Suddenly, the hall went quiet and every eye turned toward the doors. In a blinding flash of light, Zeus and Hera stepped through the entryway to tremendous applause. Hera, perfect in every way, was smiling like a cat that’d just eaten a lizard, but Zeus’s face was a little more somber. With Hera literally clutching his arm, he made his way directly to King Peleus. The king bowed deeply. Zeus looked at Peleus, and Peleus stared back at Zeus.

“Wow. Zeus has to watch the king marry somebody he really cared for,” Pandy thought. “Awkward.”

“Sky-Lord. Uh,” Peleus said.

“Yes,” Zeus replied. “Yes. Well, I . . . we . . . wish you every happiness.”

“You already said that to Peleus.” Hera smiled at her husband.

“I did?” Zeus looked quizzically at Peleus.

“Earlier, Mighty Zeus, at the formal feast,” Peleus answered. “But I thank you, again.”
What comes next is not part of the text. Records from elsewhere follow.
-- pv_equiv track=rewrite | github.com/Luca-ADB/XRFPM | XRFPM_phantoms_experimental.py | parallelogram
-- ===== SOURCE A (Python) =====
-- def parallelogram(height, width, shift, val, bkg):
--     rows = height
--     cols = width + shift*(height-1)
--     arr = [[bkg for _ in range(cols)] for _ in range(rows)]
--
--     for r in range(rows):
--         offset = shift * (height-r-1)
--         for c in range(width):
--             arr[r][offset+c] = val
--
--     return arr
-- ===== SOURCE B (Python) =====
-- def parallelogram(height, width, shift, val, bkg):
--     # Incremental construction: build only the bottom row explicitly, then derive
--     # each row above it from the previous one by prepending shift background cells
--     # and trimming the same amount off the right; collect bottom-up, reverse once.
--     cols = width + shift*(height-1)
--     out = []
--     if height > 0:
--         row = [val]*width + [bkg]*(cols-width)
--         out.append(row)
--         for _ in range(height-1):
--             row = [bkg]*shift + row[:cols-shift]
--             out.append(row)
--     out.reverse()
--     return out
-- ===== Notes on version B (the rewrite author's own statement) =====
-- stated objective: alternative
-- what changed: B computes only the bottom row explicitly and derives every other row incrementally from the previous one (prepend shift background cells, slice the same amount off the right), collecting rows bottom-up and reversing once, instead of preallocating a full background grid and overwriting the val band of every row independently.
-- outside the precondition, e.g. on parallelogram(2, -3, 1, 7, 0): A returns [[], []], B returns [[0], [0]]; on parallelogram(3, 2, -1, 7, 0): A raises IndexError, B returns [[7], [7], [7, 7]]
import Mathlib
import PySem

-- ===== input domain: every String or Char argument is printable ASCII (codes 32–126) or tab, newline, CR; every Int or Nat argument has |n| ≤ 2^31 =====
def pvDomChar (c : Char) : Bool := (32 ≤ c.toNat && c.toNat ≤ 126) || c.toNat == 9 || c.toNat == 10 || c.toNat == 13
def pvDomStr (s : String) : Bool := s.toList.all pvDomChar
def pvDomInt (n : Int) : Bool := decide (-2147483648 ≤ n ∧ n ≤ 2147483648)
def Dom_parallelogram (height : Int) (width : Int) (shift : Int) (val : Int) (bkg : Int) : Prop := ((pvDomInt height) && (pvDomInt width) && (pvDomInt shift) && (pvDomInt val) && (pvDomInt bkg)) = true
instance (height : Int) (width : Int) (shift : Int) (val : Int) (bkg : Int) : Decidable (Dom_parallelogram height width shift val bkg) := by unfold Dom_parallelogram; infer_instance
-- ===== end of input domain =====

-- B derives each row incrementally from the previous one (prepend shift bkg cells, trim the
-- right) starting from the bottom row, collected bottom-up and reversed once, instead of
-- preallocating a background grid and mutating the val band of every row; equivalence proved on
-- Pre_ (width ≥ 0 and, on grids with height ≥ 2 and width ≥ 1, shift ≥ 0).


-- ===== PORT A =====
-- Python 'row[i] = v' with a possibly negative index (exact where the index is in range;
-- out of range Python raises IndexError, excluded by Pre_ below, here the list is returned unchanged)
def pySetIdx (xs : List Int) (i : Int) (v : Int) : List Int :=
  let j := if i < 0 then i + xs.length else i
  if 0 ≤ j ∧ j < (xs.length : Int) then xs.set j.toNat v else xs

-- Python 'arr[r][i] = v' on a list of rows (same remark on out-of-range indices)
def pySetRow (arr : List (List Int)) (r : Int) (i : Int) (v : Int) : List (List Int) :=
  let j := if r < 0 then r + arr.length else r
  if 0 ≤ j ∧ j < (arr.length : Int) then
    arr.set j.toNat (pySetIdx (arr.getD j.toNat []) i v)
  else arr

def parallelogram (height : Int) (width : Int) (shift : Int) (val : Int) (bkg : Int) : List (List Int) :=
  let rows := height
  let cols := width + shift * (height - 1)
  let arr := (PySem.List.pyRange 0 rows 1).map
      (fun _ => (PySem.List.pyRange 0 cols 1).map (fun _ => bkg))
  (PySem.List.pyRange 0 rows 1).foldl
    (fun arr r =>
      let offset := shift * (height - r - 1)
      (PySem.List.pyRange 0 width 1).foldl (fun arr c => pySetRow arr r (offset + c) val) arr)
    arr

-- ===== PORT B =====
def parallelogram_alt (height : Int) (width : Int) (shift : Int) (val : Int) (bkg : Int) : List (List Int) :=
  let cols := width + shift * (height - 1)
  let out : List (List Int) :=
    if 0 < height then
      let row0 := List.replicate width.toNat val ++ List.replicate (cols - width).toNat bkg
      ((PySem.List.pyRange 0 (height - 1) 1).foldl
        (fun st _ =>
          let row := List.replicate shift.toNat bkg ++
            PySem.List.slice st.2 none (some (cols - shift))
          (st.1 ++ [row], row))
        ([row0], row0)).1
    else []
  out.reverse

-- ===== PRECONDITION & SPEC =====
-- Pre_ restricts to the natural domain of a nonnegative width (for negative width A silently
-- returns a full-background grid, a negative count being outside the intended use) and excludes
-- negative shift on non-degenerate grids (height ≥ 2 and width ≥ 1), where A raises IndexError.
def Pre_parallelogram (height : Int) (width : Int) (shift : Int) (val : Int) (bkg : Int) : Prop :=
  0 ≤ width ∧ (0 ≤ shift ∨ height ≤ 1 ∨ width = 0)
instance (height : Int) (width : Int) (shift : Int) (val : Int) (bkg : Int) : Decidable (Pre_parallelogram height width shift val bkg) := by unfold Pre_parallelogram; infer_instance

def pvWitness_parallelogram : Int × Int × Int × Int × Int := (3, 2, 1, 7, 0)

def Spec_parallelogram (height : Int) (width : Int) (shift : Int) (val : Int) (bkg : Int) (out : List (List Int)) : Prop := out = parallelogram_alt height width shift val bkg
instance (height : Int) (width : Int) (shift : Int) (val : Int) (bkg : Int) (out : List (List Int)) : Decidable (Spec_parallelogram height width shift val bkg out) := by unfold Spec_parallelogram; infer_instance

-- ===== CLAIM (what is proved, stated in full; the proofs are below) =====
def Claim_equal_parallelogram : Prop := ∀ (height : Int) (width : Int) (shift : Int) (val : Int) (bkg : Int), Dom_parallelogram height width shift val bkg → Pre_parallelogram height width shift val bkg → Spec_parallelogram height width shift val bkg (parallelogram height width shift val bkg)

-- ===== LEMMAS AND PROOFS =====

-- proof-side common form: row r of the grid is bkg^(s(h-r-1)) ++ val^w ++ bkg^(s r)
def specGrid (h w s val bkg : Int) : List (List Int) :=
  (PySem.List.pyRange 0 h 1).map
    (fun r =>
      List.replicate (s * (h - r - 1)).toNat bkg ++
      List.replicate w.toNat val ++
      List.replicate (s * r).toNat bkg)

theorem pySetIdx_pos (xs : List Int) (i v : Int) (h0 : 0 ≤ i) (h1 : i < (xs.length : Int)) :
    pySetIdx xs i v = xs.set i.toNat v := by
  unfold pySetIdx
  rw [if_neg (show ¬ i < 0 by omega)]
  rw [if_pos ⟨h0, h1⟩]

theorem pySetRow_pos (a : List (List Int)) (r i v : Int) (h0 : 0 ≤ r) (h1 : r < (a.length : Int)) :
    pySetRow a r i v = a.set r.toNat (pySetIdx (a.getD r.toNat []) i v) := by
  unfold pySetRow
  rw [if_neg (show ¬ r < 0 by omega)]
  rw [if_pos ⟨h0, h1⟩]

-- the inner loop over the whole grid only rewrites row r
theorem whole_to_row (val : Int) (F : Int → Int) (cs : List Int) (a : List (List Int)) (r : Int)
    (h0 : 0 ≤ r) (h1 : r < (a.length : Int)) :
    cs.foldl (fun a c => pySetRow a r (F c) val) a
      = a.set r.toNat (cs.foldl (fun row c => pySetIdx row (F c) val) (a.getD r.toNat [])) := by
  induction cs generalizing a with
  | nil =>
      simp only [List.foldl_nil]
      have hlt : r.toNat < a.length := by omega
      rw [List.getD_eq_getElem a [] hlt, List.set_getElem_self]
  | cons c cs ih =>
      simp only [List.foldl_cons]
      have hlt : r.toNat < a.length := by omega
      rw [pySetRow_pos a r (F c) val h0 h1]
      rw [ih _ (by simpa using h1)]
      have hget : (a.set r.toNat (pySetIdx (a.getD r.toNat []) (F c) val)).getD r.toNat []
          = pySetIdx (a.getD r.toNat []) (F c) val := by
        rw [List.getD_eq_getElem _ [] (by simpa using hlt), List.getElem_set_self]
      rw [hget, List.set_set]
“Ah, yes,” Zeus said distractedly.

“And how is the bride holding up?” Hera asked, a conspiratorial tone in her voice. “I know when my hubby here and I were married, I was just a shambles! All over the place! I was so scattered, you could have diced me up for gorgon food!”

“Now you tell me,” Zeus said. Then he laughed, Peleus laughed, and Hera smiled tightly.

“I assume Thetis is doing well, Queen of Heaven,” Peleus replied. “I haven’t heard any screaming for a bit, so I think everything is fine. I don’t really know. I’m not allowed to see her now until the unveiling.”

“Oh, right, right. Quaint mortal custom,” Hera said. “Well, I’m off to the wine bar.”

Hera turned to walk away.

“Coming, dearest?”

“I shall attend in a moment, light of my life,” Zeus said to her without taking his eyes off Peleus. Then softly he said to the king, “She is yours because I trust you, my friend.”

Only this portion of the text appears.